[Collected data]
------------------------------------
-- pv_equiv track=rewrite | github.com/AmaryllisLee/Mastermind | Backend.py | lst_combinatie_genereren
-- ===== SOURCE A (Python) =====
-- import string
--
-- def generate_lijst_letters (aLetters):
--     'Generate a list that contains n letters'
--     lijst_letters = list(string.ascii_uppercase)#maakt een lijst uit de string 'ABCDEFGHIJKLMNOPQRSTUVWXYZ'
--     return lijst_letters[:aLetters]# return lijst_letters to bepaalde index aLetters
--
-- def n_length_combo(lst, n):
--     'Creeert een lijst van alle unieke combinatie uit een lijst '
--     if n == 0:
--         return [[]]
--
--     l = []
--     for i in range(0, len(lst)):
--
--         m = lst[i]
--         remLst = lst[i + 1:]
--
--         for p in n_length_combo(remLst, n - 1):
--             l.append([m] + p)
--
--     return l
--
-- def lst_combinatie_genereren(aPositie, aLetters):
--     'Alle mogelijke combinatie berkenen en in een set toevoegen'
--     lijst_letters = generate_lijst_letters(aLetters)
--
--     if aPositie == 4:
--         alle_combinatie= []
--         for i in lijst_letters:
--             for j in lijst_letters:
--                 for h in lijst_letters:
--                     for g in lijst_letters:
--                         alle_combinatie.append([i,j,h,g])
--         return alle_combinatie
--     else:
--         lstcombination = n_length_combo(generate_lijst_letters(aLetters), aPositie)
--         return lstcombination
-- ===== SOURCE B (Python) =====
-- import string
--
-- def _combos(letters, n):
--     # include/exclude recursion on the list structure (combinations without repetition)
--     if n == 0:
--         return [[]]
--     if not letters:
--         return []
--     head, rest = letters[0], letters[1:]
--     return [[head] + c for c in _combos(rest, n - 1)] + _combos(rest, n)
--
-- def lst_combinatie_genereren(aPositie, aLetters):
--     letters = list(string.ascii_uppercase[:aLetters])
--     if aPositie == 4:
--         # 4-fold cartesian product built by repeated extension instead of 4 nested loops
--         res = [[]]
--         for _ in range(4):
--             res = [c + [l] for c in res for l in letters]
--         return res
--     return _combos(letters, aPositie)
-- ===== Notes on version B (the rewrite author's own statement) =====
-- stated objective: alternative
-- what changed: The combinations branch is rewritten as a binary include/exclude recursion on the letter list (two recursive calls, no index loop or slicing), and the aPositie==4 branch builds the 4-fold product by repeatedly extending a result list instead of four nested loops.
import Mathlib
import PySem

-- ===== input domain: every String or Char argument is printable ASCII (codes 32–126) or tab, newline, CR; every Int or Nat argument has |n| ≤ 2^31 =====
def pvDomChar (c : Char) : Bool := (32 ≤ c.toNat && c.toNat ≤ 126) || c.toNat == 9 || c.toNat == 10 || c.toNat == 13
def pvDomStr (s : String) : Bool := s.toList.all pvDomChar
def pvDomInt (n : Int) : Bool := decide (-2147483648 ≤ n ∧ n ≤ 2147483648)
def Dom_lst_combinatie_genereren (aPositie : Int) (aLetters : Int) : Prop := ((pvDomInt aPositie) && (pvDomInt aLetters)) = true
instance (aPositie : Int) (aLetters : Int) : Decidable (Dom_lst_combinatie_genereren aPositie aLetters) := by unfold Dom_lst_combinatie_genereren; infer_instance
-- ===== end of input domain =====

-- B replaces A's index-loop-plus-slice recursion by an include/exclude recursion and the four
-- nested product loops by repeated one-step extension (alternative decomposition, same cost).

-- ===== PORT A =====
-- list(string.ascii_uppercase)
def pvUppercase : List String :=
  ["A","B","C","D","E","F","G","H","I","J","K","L","M",
   "N","O","P","Q","R","S","T","U","V","W","X","Y","Z"]

-- lijst_letters[:aLetters]
def generate_lijst_letters (aLetters : Int) : List String :=
  PySem.List.slice pvUppercase none (some aLetters)

-- n_length_combo: for i in range(len(lst)): m = lst[i]; remLst = lst[i+1:]; append [m]+p for each p.
-- lst[i] with 0 ≤ i < len is getD i (exact); lst[i+1:] with i+1 ≥ 0 is drop (i+1) (exact, PySem.List.slice_from).
def n_length_combo (lst : List String) (n : Int) : List (List String) :=
  if n = 0 then [[]]
  else
    (List.range lst.length).attach.foldl
      (fun l i =>
        l ++ (n_length_combo (lst.drop (i.1 + 1)) (n - 1)).map (fun p => [lst.getD i.1 ""] ++ p))
      []
termination_by lst.length
decreasing_by
  have : i.1 < lst.length := List.mem_range.mp i.2
  simp only [List.length_drop]; omega

def lst_combinatie_genereren (aPositie : Int) (aLetters : Int) : List (List String) :=
  let lijst_letters := generate_lijst_letters aLetters
  if aPositie = 4 then
    lijst_letters.foldl (fun acc i =>
      lijst_letters.foldl (fun acc j =>
        lijst_letters.foldl (fun acc h =>
          lijst_letters.foldl (fun acc g => acc ++ [[i, j, h, g]]) acc) acc) acc) []
  else
    n_length_combo (generate_lijst_letters aLetters) aPositie

-- ===== PORT B =====
-- _combos: include/exclude recursion on the list structure
def pvCombos (letters : List String) (n : Int) : List (List String) :=
  if n = 0 then [[]]
  else
    match letters with
    | [] => []
    | head :: rest =>
        (pvCombos rest (n - 1)).map (fun c => [head] ++ c) ++ pvCombos rest n
termination_by letters.length

def lst_combinatie_genereren_alt (aPositie : Int) (aLetters : Int) : List (List String) :=
  let letters := generate_lijst_letters aLetters
  if aPositie = 4 then
    (List.range 4).foldl (fun res _ => res.flatMap (fun c => letters.map (fun l => c ++ [l]))) [[]]
  else
    pvCombos letters aPositie

-- ===== PRECONDITION & SPEC =====
def Spec_lst_combinatie_genereren (aPositie : Int) (aLetters : Int) (out : List (List String)) : Prop := out = lst_combinatie_genereren_alt aPositie aLetters
instance (aPositie : Int) (aLetters : Int) (out : List (List String)) : Decidable (Spec_lst_combinatie_genereren aPositie aLetters out) := by unfold Spec_lst_combinatie_genereren; infer_instance

-- ===== CLAIM (what is proved, stated in full; the proofs are below) =====
def Claim_equal_lst_combinatie_genereren : Prop := ∀ (aPositie : Int) (aLetters : Int), Dom_lst_combinatie_genereren aPositie aLetters → Spec_lst_combinatie_genereren aPositie aLetters (lst_combinatie_genereren aPositie aLetters)

-- ===== LEMMAS AND PROOFS =====

-- flatMap characterisation of A's loop (for n ≠ 0)
theorem n_length_combo_flat (lst : List String) (n : Int) (hn : n ≠ 0) :
    n_length_combo lst n =
      (List.range lst.length).flatMap
        (fun i => (n_length_combo (lst.drop (i + 1)) (n - 1)).map (fun p => [lst.getD i ""] ++ p)) := by
  rw [n_length_combo, if_neg hn]
  rw [List.foldl_attach (f := fun l i =>
    l ++ (n_length_combo (lst.drop (i + 1)) (n - 1)).map (fun p => [lst.getD i ""] ++ p))]
  rw [PySem.List.foldl_append_eq_flatMap]
  simp

theorem n_length_combo_cons (x : String) (xs : List String) (n : Int) (hn : n ≠ 0) :
    n_length_combo (x :: xs) n =
      (n_length_combo xs (n - 1)).map (fun p => [x] ++ p) ++ n_length_combo xs n := by
  rw [n_length_combo_flat (x :: xs) n hn, n_length_combo_flat xs n hn]
  rw [List.length_cons, List.range_succ_eq_map, List.flatMap_cons, List.flatMap_map]
  simp

theorem combo_eq (lst : List String) : ∀ n : Int, n_length_combo lst n = pvCombos lst n := by
  induction lst with
  | nil =>
      intro n
      by_cases hn : n = 0
      · subst hn; rw [n_length_combo, pvCombos]; simp
      · rw [n_length_combo_flat [] n hn, pvCombos, if_neg hn]; simp
  | cons x xs ih =>
      intro n
      by_cases hn : n = 0
      · subst hn; rw [n_length_combo, pvCombos]; simp
      · rw [n_length_combo_cons x xs n hn, pvCombos, if_neg hn]
        rw [ih (n - 1), ih n]

-- the aPositie == 4 branch: nested loops vs repeated extension
theorem quad_eq (L : List String) :
    L.foldl (fun acc i =>
      L.foldl (fun acc j =>
        L.foldl (fun acc h =>
          L.foldl (fun acc g => acc ++ [[i, j, h, g]]) acc) acc) acc) [] =
    (List.range 4).foldl (fun res _ => res.flatMap (fun c => L.map (fun l => c ++ [l]))) [[]] := by
  have h4 : List.range 4 = [0, 1, 2, 3] := by decide
  rw [h4]
  simp only [List.foldl_cons, List.foldl_nil]
  simp only [PySem.List.foldl_append_singleton_eq_map, PySem.List.foldl_append_eq_flatMap]
  simp [List.flatMap_assoc, List.flatMap_map]

-- ===== VERDICT (by name: the statement is the Claim_ definition above) =====
theorem lst_combinatie_genereren_spec : Claim_equal_lst_combinatie_genereren := by
  intro aPositie aLetters _
  unfold Spec_lst_combinatie_genereren lst_combinatie_genereren lst_combinatie_genereren_alt
  by_cases h : aPositie = 4
  · simp only [h]
    exact quad_eq (generate_lijst_letters aLetters)
  · simp only [if_neg h]
    exact combo_eq (generate_lijst_letters aLetters) aPositie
------------------------------------
**Try it:** Where the records above contain a line with "simp [List.flatMap_assoc, List.flatMap_map]", repeat that line and each later line through the end, exactly, and nothing more.

**Final answer:**
  simp [List.flatMap_assoc, List.flatMap_map]

-- ===== VERDICT (by name: the statement is the Claim_ definition above) =====
theorem lst_combinatie_genereren_spec : Claim_equal_lst_combinatie_genereren := by
  intro aPositie aLetters _
  unfold Spec_lst_combinatie_genereren lst_combinatie_genereren lst_combinatie_genereren_alt
  by_cases h : aPositie = 4
  · simp only [h]
    exact quad_eq (generate_lijst_letters aLetters)
  · simp only [if_neg h]
    exact combo_eq (generate_lijst_letters aLetters) aPositie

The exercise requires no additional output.